Ghosts Next Door

Ghosts Next Door
by Lopaka Kapanui

Mar 22, 2022

Infamy 2022

We lived up in Aiea heights, way up. We could see everything, and it was so majestic, and it always made me know how small we were as human beings. A profound thought for someone who was all of six years of age. Our yard was filled with various plants, ferns, and particular kinds of trees because my parents, aside from their regular jobs, were practitioners of Lāʻau lapaʻau or Hawaiian medicine. They were also Kaula or what we would refer to today as prophets. They were good parents, and they both worked at the Pearl Harbor shipyard, and even as I speak of them today, tears well up with affection for them. I remember when my parents had to work on a Sunday.

My sister and I had to get up early, prepare our own breakfast, and then water the yard, the plants, ferns, and trees.

In the process, we had to remove weeds so they wouldnʻt choke out any of the plants that gave life. The planting and picking and digging up of those items were solely done by my folks; we couldnʻt do any of it until we were properly trained.
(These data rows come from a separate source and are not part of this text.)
-- ===== PORT B =====
-- `resolved(n)` of Source B: a node's count if already available, none while unresolved
def DFS_val? (target : String) (server : List (String × List String))
    (memo : PySem.Dict String Int) (n : String) : Option Int :=
  if n = target then some 1
  else
    match (PySem.Dict.mk server).get? n with
    | none => some 0
    | some _ => memo.get? n

-- the `for child in server[node]` scan with early break: (pending child, partial total)
def DFS_scan (target : String) (server : List (String × List String))
    (memo : PySem.Dict String Int) : List String → Int → Option String × Int
  | [], total => (none, total)
  | c :: cs, total =>
    match DFS_val? target server memo c with
    | some v => DFS_scan target server memo cs (total + v)
    | none => (some c, total)

-- the while-loop over the explicit stack, totalized with a fuel guard (`none` = loop does
-- not terminate; unreachable under Pre_DFS)
def DFS_run (target : String) (server : List (String × List String)) :
    Nat → List String → PySem.Dict String Int → Option (PySem.Dict String Int)
  | 0, _, _ => none
  | _+1, [], memo => some memo
  | f+1, node :: rest, memo =>
    match DFS_scan target server memo (((PySem.Dict.mk server).get? node).getD []) 0 with
    | (none, total) => DFS_run target server f rest (memo.insert node total)   -- memo[node] = total; pop
    | (some c, _) => DFS_run target server f (c :: node :: rest) memo          -- push pending child

def DFS_alt (current : String) (target : String) (server : List (String × List String)) (memo : List (String × Int)) : Int :=
  match DFS_val? target server (PySem.Dict.mk memo) current with
  | some v => v
  | none =>
    match DFS_run target server (2 * server.length + 2) [current] (PySem.Dict.mk memo) with
    | some m => m.getD current 0                    -- return memo[current]
    | none => 0                                     -- fuel exhausted: B loops forever instead (outside Pre_DFS)

-- ===== PRECONDITION & SPEC =====
def pvChildren (server : List (String × List String)) (n : String) : List String :=
  ((PySem.Dict.mk server).get? n).getD []

-- a node the recursion actually enters: not the target, a server key, not initially memoized
def pvActive (target : String) (server : List (String × List String)) (memo : List (String × Int)) (n : String) : Bool :=
  (!(n == target)) && ((PySem.Dict.mk server).get? n).isSome && ((PySem.Dict.mk memo).get? n).isNone

def pvChildrenA (target : String) (server : List (String × List String)) (memo : List (String × Int)) (n : String) : List String :=
  (pvChildren server n).filter (pvActive target server memo)

def pvGrowA (target : String) (server : List (String × List String)) (memo : List (String × Int)) (S : List String) : List String :=
  PySem.List.dedup (S ++ S.flatMap (pvChildrenA target server memo))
We were then required to read a book that my parents would set out for us on the living room table when we were done. We could read the book anywhere we wanted as long as we read the book from cover to cover. I had the weird idea to read it on the roof of our house. It was still early and overcast, so the top was not scorching hot. My sister Ester thought it was a bad idea, so she decided to layout a lauhala mat on the grass near the fence so that she could see me and I could see here. She read her biology book and periodically looked up at me to see if I was safe. I know that my mother left out 'A Tree Grows In Brooklyn' because as well as the books she read about our own culture, she was always curious about stories from other cultures. It was her way of trying to better understand the haole people she worked with. My father didnʻt care much for them because of their behavior and how they talked down to other Hawaiians and anyone else who was brown-skinned.
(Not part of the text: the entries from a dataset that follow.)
-- pv_equiv track=rewrite | github.com/de-algorithm/coding-test-study | kangdaia/week14/pccp_sample_2.py | solution
-- ===== SOURCE A (Python) =====
-- def solution(land: list[list[int]]) -> int:
--     """
--     각 row 별 연속적인 칸의 갯수와 col 기록
--     transform
--     각 row 별 연속적인 칸 합함
--     ** 시간초과 오류
--
--     Args:
--         land (list[list[int]]): 1이 석유가 있는 공간, 0이 일반 땅인 2차원 공간 배열
--
--     Returns:
--         int: 석유 공간에 col을 선택했을 때, 최대로 뽑을 수 있는 석유량
--     """
--     n, m = len(land), len(land[0])
--     visited = [[False] * m for _ in range(n)]
--     oil_cluster_ids = [[-1] * m for _ in range(n)]
--     cluster_id = 0
--     cluster_sizes = []
--
--     def get_compound(m_row, m_col, cluster_id):
--         if visited[m_row][m_col] or land[m_row][m_col] == 0:
--             return 0
--
--         visited[m_row][m_col] = True
--         oil_cluster_ids[m_row][m_col] = cluster_id
--         size = 1
--
--         for dx, dy in [[0, 1], [0, -1], [1, 0], [-1, 0]]:
--             move_row, move_col = m_row + dx, m_col + dy
--             if (
--                 0 <= move_row < n
--                 and 0 <= move_col < m
--                 and not visited[move_row][move_col]
--                 and land[move_row][move_col] == 1
--             ):
--                 size += get_compound(move_row, move_col, cluster_id)
--         return size
--
--     for i in range(n):
--         for j in range(m):
--             if land[i][j] == 1 and not visited[i][j]:
--                 cluster_size = get_compound(i, j, cluster_id)
--                 cluster_sizes.append(cluster_size)
--                 cluster_id += 1
--
--     max_oil = 0
--     for j in range(m):
--         oil_in_column = 0
--         cluster_extracted = set()
--         for i in range(n):
--             if land[i][j] == 1:
--                 cluster_id = oil_cluster_ids[i][j]
--                 if cluster_id not in cluster_extracted:
--                     oil_in_column += cluster_sizes[cluster_id]
--                     cluster_extracted.add(cluster_id)
--         max_oil = max(max_oil, oil_in_column)
--
--     return max_oil
-- ===== SOURCE B (Python) =====
-- def solution(land: list[list[int]]) -> int:
--     n, m = len(land), len(land[0])
--     seen = [[False] * m for _ in range(n)]
--     clusters = []  # (size, set of columns the cluster touches), in discovery order
--
--     for i in range(n):
--         for j in range(m):
--             if land[i][j] == 1 and not seen[i][j]:
--                 # iterative flood fill with an explicit stack (no recursion)
--                 size = 0
--                 cols = set()
--                 stack = [(i, j)]
--                 while stack:
--                     r, c = stack.pop()
--                     if 0 <= r < n and 0 <= c < m and not seen[r][c] and land[r][c] == 1:
--                         seen[r][c] = True
--                         size += 1
--                         cols.add(c)
--                         for dr, dc in ((-1, 0), (1, 0), (0, -1), (0, 1)):
--                             stack.append((r + dr, c + dc))
--                 clusters.append((size, cols))
--
--     # invert: add each cluster's size once to every column it touches
--     acc = [0] * m
--     for size, cols in clusters:
--         for c in cols:
--             acc[c] += size
--     return max(acc, default=0)
-- ===== Notes on version B (the rewrite author's own statement) =====
-- stated objective: faster
-- what changed: Replaces the recursive DFS plus a per-column rescan that dedups cluster ids via a set with an iterative explicit-stack flood fill recording each cluster's size and set of touched columns, then inverts the aggregation: each cluster adds its size once to every column it touches in a per-column accumulator whose maximum is returned.
import Mathlib
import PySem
Make no mistake, though, my mother was not a pushover, and she had no fear of any man who tested her mettle, but she felt that trying to understand who a person was, was very important before one decided there was no hope for them. Then youʻre left with no choice but to knock them flat on their back. Working at the Pearl Harbor shipyard was a tricky business, and in a way, because she was a woman, my mother had to be tougher than my father. The story was long, and I found myself nodding off. Finally, I got to the part in the book where the Neelys are moving into their new home next to the overcrowded school, and thatʻs as far as I got. My body relaxed, and the big book gently fell out of my hands. My head came to rest on my arm, and my breathing slowed down. When I woke up, I was lying on the lauhala mat in the yard with Ester and my parents sitting around me. Ester was crying and worried, and my parents were distraught. While at work, my parents were struck with a vision that I fell off the roof and broke my neck. The vision was so strong that they told their foreman that they had to go home because of an accident. They drove up to the house just in time to see me slowly rolling off the roof. My father shot out of the car, ran into the yard, and caught me just in time. Needless to say, my father swatted me on my ʻelemu, but my mother stopped him. "If we didnʻt get here in time and he did break his neck, would you still have hit him then?"

My father realized she was right, and he grabbed me in his arms and cried. My mother and Ester did, too; I cried because I felt so horrible that I made them worry, and I also apologized for doing something so stupid. Thatʻs when we heard the explosions and saw the planes flying around, and some flew overhead. It was Pearl Harbor, where my parents had just come from. We would soon find out that the base was bombed by zero planes sent from the Japanese empire. In hindsight, my parentsʻ vision of my death caused them to come home just in time to save my life, but perhaps my act of stupidity saved theirs? I still think about it, until today.